Collected data:
=== Section Start ===

-- pv_equiv track=rewrite | github.com/UPT-FAING-EPIS/proyecto-si885-2025-i-u2-grupo_hc_pc | scrap_pequeno.py | extract_unit_and_year_from_repo_name
-- ===== SOURCE A (Python) =====
-- def extract_unit_and_year_from_repo_name(repo_full_name):
--     """Extraer unidad y año del nombre completo del repositorio."""
--     # Formato esperado: UPT-FAING-EPIS/proyecto-si784-2024-i-u1
--     try:
--         parts = repo_full_name.split('/')[-1].split('-')
--         year = ""
--         unit = ""
--
--         # Buscar el año (formato 2024, 2023, etc.)
--         for part in parts:
--             if part.isdigit() and len(part) == 4 and part.startswith('20'):
--                 year = part
--                 break
--
--         # Buscar la unidad (formato u1, u2, etc.)
--         for part in parts:
--             if part.startswith('u') and len(part) >= 2:
--                 unit = part
--                 break
--
--         return unit, year
--     except:
--         return "", ""
-- ===== SOURCE B (Python) =====
-- def extract_unit_and_year_from_repo_name(repo_full_name):
--     """Extraer unidad y año del nombre completo del repositorio."""
--     year = ""
--     unit = ""
--     for part in repo_full_name.split('/')[-1].split('-'):
--         if not year and part.isdigit() and len(part) == 4 and part.startswith('20'):
--             year = part
--         if not unit and part.startswith('u') and len(part) >= 2:
--             unit = part
--         if year and unit:
--             break
--     return unit, year
-- ===== Notes on version B (the rewrite author's own statement) =====
-- stated objective: simpler
-- what changed: Replaces A's two sequential scans over the token list with a single fused loop that maintains both fields (each taking its first qualifying token) and stops early once both are found; the dead try/except is dropped since no operation can raise.
import Mathlib
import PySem

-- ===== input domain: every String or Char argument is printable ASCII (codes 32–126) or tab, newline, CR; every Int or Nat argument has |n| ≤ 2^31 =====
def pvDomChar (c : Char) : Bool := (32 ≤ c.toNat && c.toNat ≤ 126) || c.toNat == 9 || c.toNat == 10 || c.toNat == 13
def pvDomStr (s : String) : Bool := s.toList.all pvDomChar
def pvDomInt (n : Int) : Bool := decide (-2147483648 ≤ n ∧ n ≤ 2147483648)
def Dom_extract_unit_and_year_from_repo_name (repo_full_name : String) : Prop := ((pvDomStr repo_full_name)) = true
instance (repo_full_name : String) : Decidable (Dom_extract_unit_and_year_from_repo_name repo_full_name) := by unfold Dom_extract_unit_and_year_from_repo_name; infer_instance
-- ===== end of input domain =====

-- B fuses A's two sequential first-match scans into one early-exiting loop maintaining both fields (objective: simpler).
-- A's try/except is dead code (split/indexing here cannot raise: split always yields a non-empty list), so A is total.

-- ===== PORT A =====
-- s.split(sep) with a nonempty literal sep: split? is always `some`, the [] default is unreachable
def pvSplit (s sep : String) : List String := (PySem.Str.split? s sep).getD []

-- first loop: find the year ('20xx' 4-digit token), break on first match
def pvYearLoop : List String → String
  | [] => ""
  | p :: rest =>
    if PySem.Str.strIsdigit p && PySem.Str.len p == 4 && PySem.Str.startswith p "20" then p
    else pvYearLoop rest

-- second loop: find the unit (starts with 'u', length ≥ 2), break on first match
def pvUnitLoop : List String → String
  | [] => ""
  | p :: rest =>
    if PySem.Str.startswith p "u" && decide (2 ≤ PySem.Str.len p) then p
    else pvUnitLoop rest

def extract_unit_and_year_from_repo_name (repo_full_name : String) : String × String :=
  -- split('/') is never empty, so the [-1] index is in range (pyGetD default unreachable)
  let parts := pvSplit (PySem.List.pyGetD (pvSplit repo_full_name "/") (-1) "") "-"
  let year := pvYearLoop parts
  let unit := pvUnitLoop parts
  (unit, year)

-- ===== PORT B =====
-- single loop carrying (year, unit); each field keeps its first qualifying token; break once both set
def pvFusedLoop : List String → String → String → String × String
  | [], year, unit => (unit, year)
  | p :: rest, year, unit =>
    let year := if year == "" && (PySem.Str.strIsdigit p && PySem.Str.len p == 4 && PySem.Str.startswith p "20") then p else year
    let unit := if unit == "" && (PySem.Str.startswith p "u" && decide (2 ≤ PySem.Str.len p)) then p else unit
    if year != "" && unit != "" then (unit, year) else pvFusedLoop rest year unit

def extract_unit_and_year_from_repo_name_alt (repo_full_name : String) : String × String :=
  pvFusedLoop (pvSplit (PySem.List.pyGetD (pvSplit repo_full_name "/") (-1) "") "-") "" ""

-- ===== PRECONDITION & SPEC =====
def Spec_extract_unit_and_year_from_repo_name (repo_full_name : String) (out : String × String) : Prop := out = extract_unit_and_year_from_repo_name_alt repo_full_name
instance (repo_full_name : String) (out : String × String) : Decidable (Spec_extract_unit_and_year_from_repo_name repo_full_name out) := by unfold Spec_extract_unit_and_year_from_repo_name; infer_instance

-- ===== CLAIM (what is proved, stated in full; the proofs are below) =====
def Claim_equal_extract_unit_and_year_from_repo_name : Prop := ∀ (repo_full_name : String), Dom_extract_unit_and_year_from_repo_name repo_full_name → Spec_extract_unit_and_year_from_repo_name repo_full_name (extract_unit_and_year_from_repo_name repo_full_name)

-- ===== LEMMAS AND PROOFS =====
-- a matched year token is nonempty (it has length 4)
theorem year_cond_ne (p : String)
    (h : (PySem.Str.strIsdigit p && PySem.Str.len p == 4 && PySem.Str.startswith p "20") = true) :
    (p == "") = false := by
  rcases h' : (p == "") with _ | _
  · rfl
  · exfalso
    have hp : p = "" := eq_of_beq h'
    subst hp
    simp [PySem.Str.len] at h

-- a matched unit token is nonempty (it has length ≥ 2)
theorem unit_cond_ne (p : String)
    (h : (PySem.Str.startswith p "u" && decide (2 ≤ PySem.Str.len p)) = true) :
    (p == "") = false := by
  rcases h' : (p == "") with _ | _
  · rfl
  · exfalso
    have hp : p = "" := eq_of_beq h'
    subst hp
    simp [PySem.Str.len] at h

-- one field of the fused step equals the corresponding step of the independent scan
theorem field_step (y p q : String) (c : Bool) (hc : c = true → (p == "") = false) :
    (if (if (y == "" && c) = true then p else y) == "" then q
     else (if (y == "" && c) = true then p else y))
      = if (y == "") = true then (if c = true then p else q) else y := by
  rcases h0 : (y == "") with _ | _
  · simp [h0]
  · rcases hcc : c with _ | _
    · simp [h0]
    · simp [hc hcc]

-- invariant: the fused loop computes exactly the two independent first-match scans
theorem pvFusedLoop_eq (l : List String) : ∀ (year unit : String),
    pvFusedLoop l year unit =
      ((if (unit == "") = true then pvUnitLoop l else unit),
       (if (year == "") = true then pvYearLoop l else year)) := by
  induction l with
  | nil => intro year unit; simp [pvFusedLoop, pvYearLoop, pvUnitLoop]
  | cons p rest ih =>
    intro year unit
    simp only [pvFusedLoop]
    rw [ih]
    set Y := if (year == "" && (PySem.Str.strIsdigit p && PySem.Str.len p == 4 && PySem.Str.startswith p "20")) = true then p else year with hY
    set U := if (unit == "" && (PySem.Str.startswith p "u" && decide (2 ≤ PySem.Str.len p))) = true then p else unit with hU
    have hbr : (if (Y != "" && U != "") = true
          then (U, Y)
          else ((if (U == "") = true then pvUnitLoop rest else U),
                (if (Y == "") = true then pvYearLoop rest else Y)))
        = ((if (U == "") = true then pvUnitLoop rest else U),
           (if (Y == "") = true then pvYearLoop rest else Y)) := by
      by_cases hb : (Y != "" && U != "") = true
      · obtain ⟨h1, h2⟩ : (Y == "") = false ∧ (U == "") = false := by
          simpa [bne] using hb
        simp [hb, h1, h2]
      · simp [hb]
    rw [hbr]
    refine Prod.ext ?_ ?_
    · simp only [pvUnitLoop, hU]
      exact field_step unit p (pvUnitLoop rest) _ (unit_cond_ne p)
    · simp only [pvYearLoop, hY]
      exact field_step year p (pvYearLoop rest) _ (year_cond_ne p)

-- ===== VERDICT (by name: the statement is the Claim_ definition above) =====
theorem extract_unit_and_year_from_repo_name_spec : Claim_equal_extract_unit_and_year_from_repo_name := by
  intro r _
  unfold Spec_extract_unit_and_year_from_repo_name
  unfold extract_unit_and_year_from_repo_name extract_unit_and_year_from_repo_name_alt
  simp [pvFusedLoop_eq]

=== Section End ===

Where a line of the records includes "independent", copy it.

-- one field of the fused step equals the corresponding step of the independent scan
-- invariant: the fused loop computes exactly the two independent first-match scans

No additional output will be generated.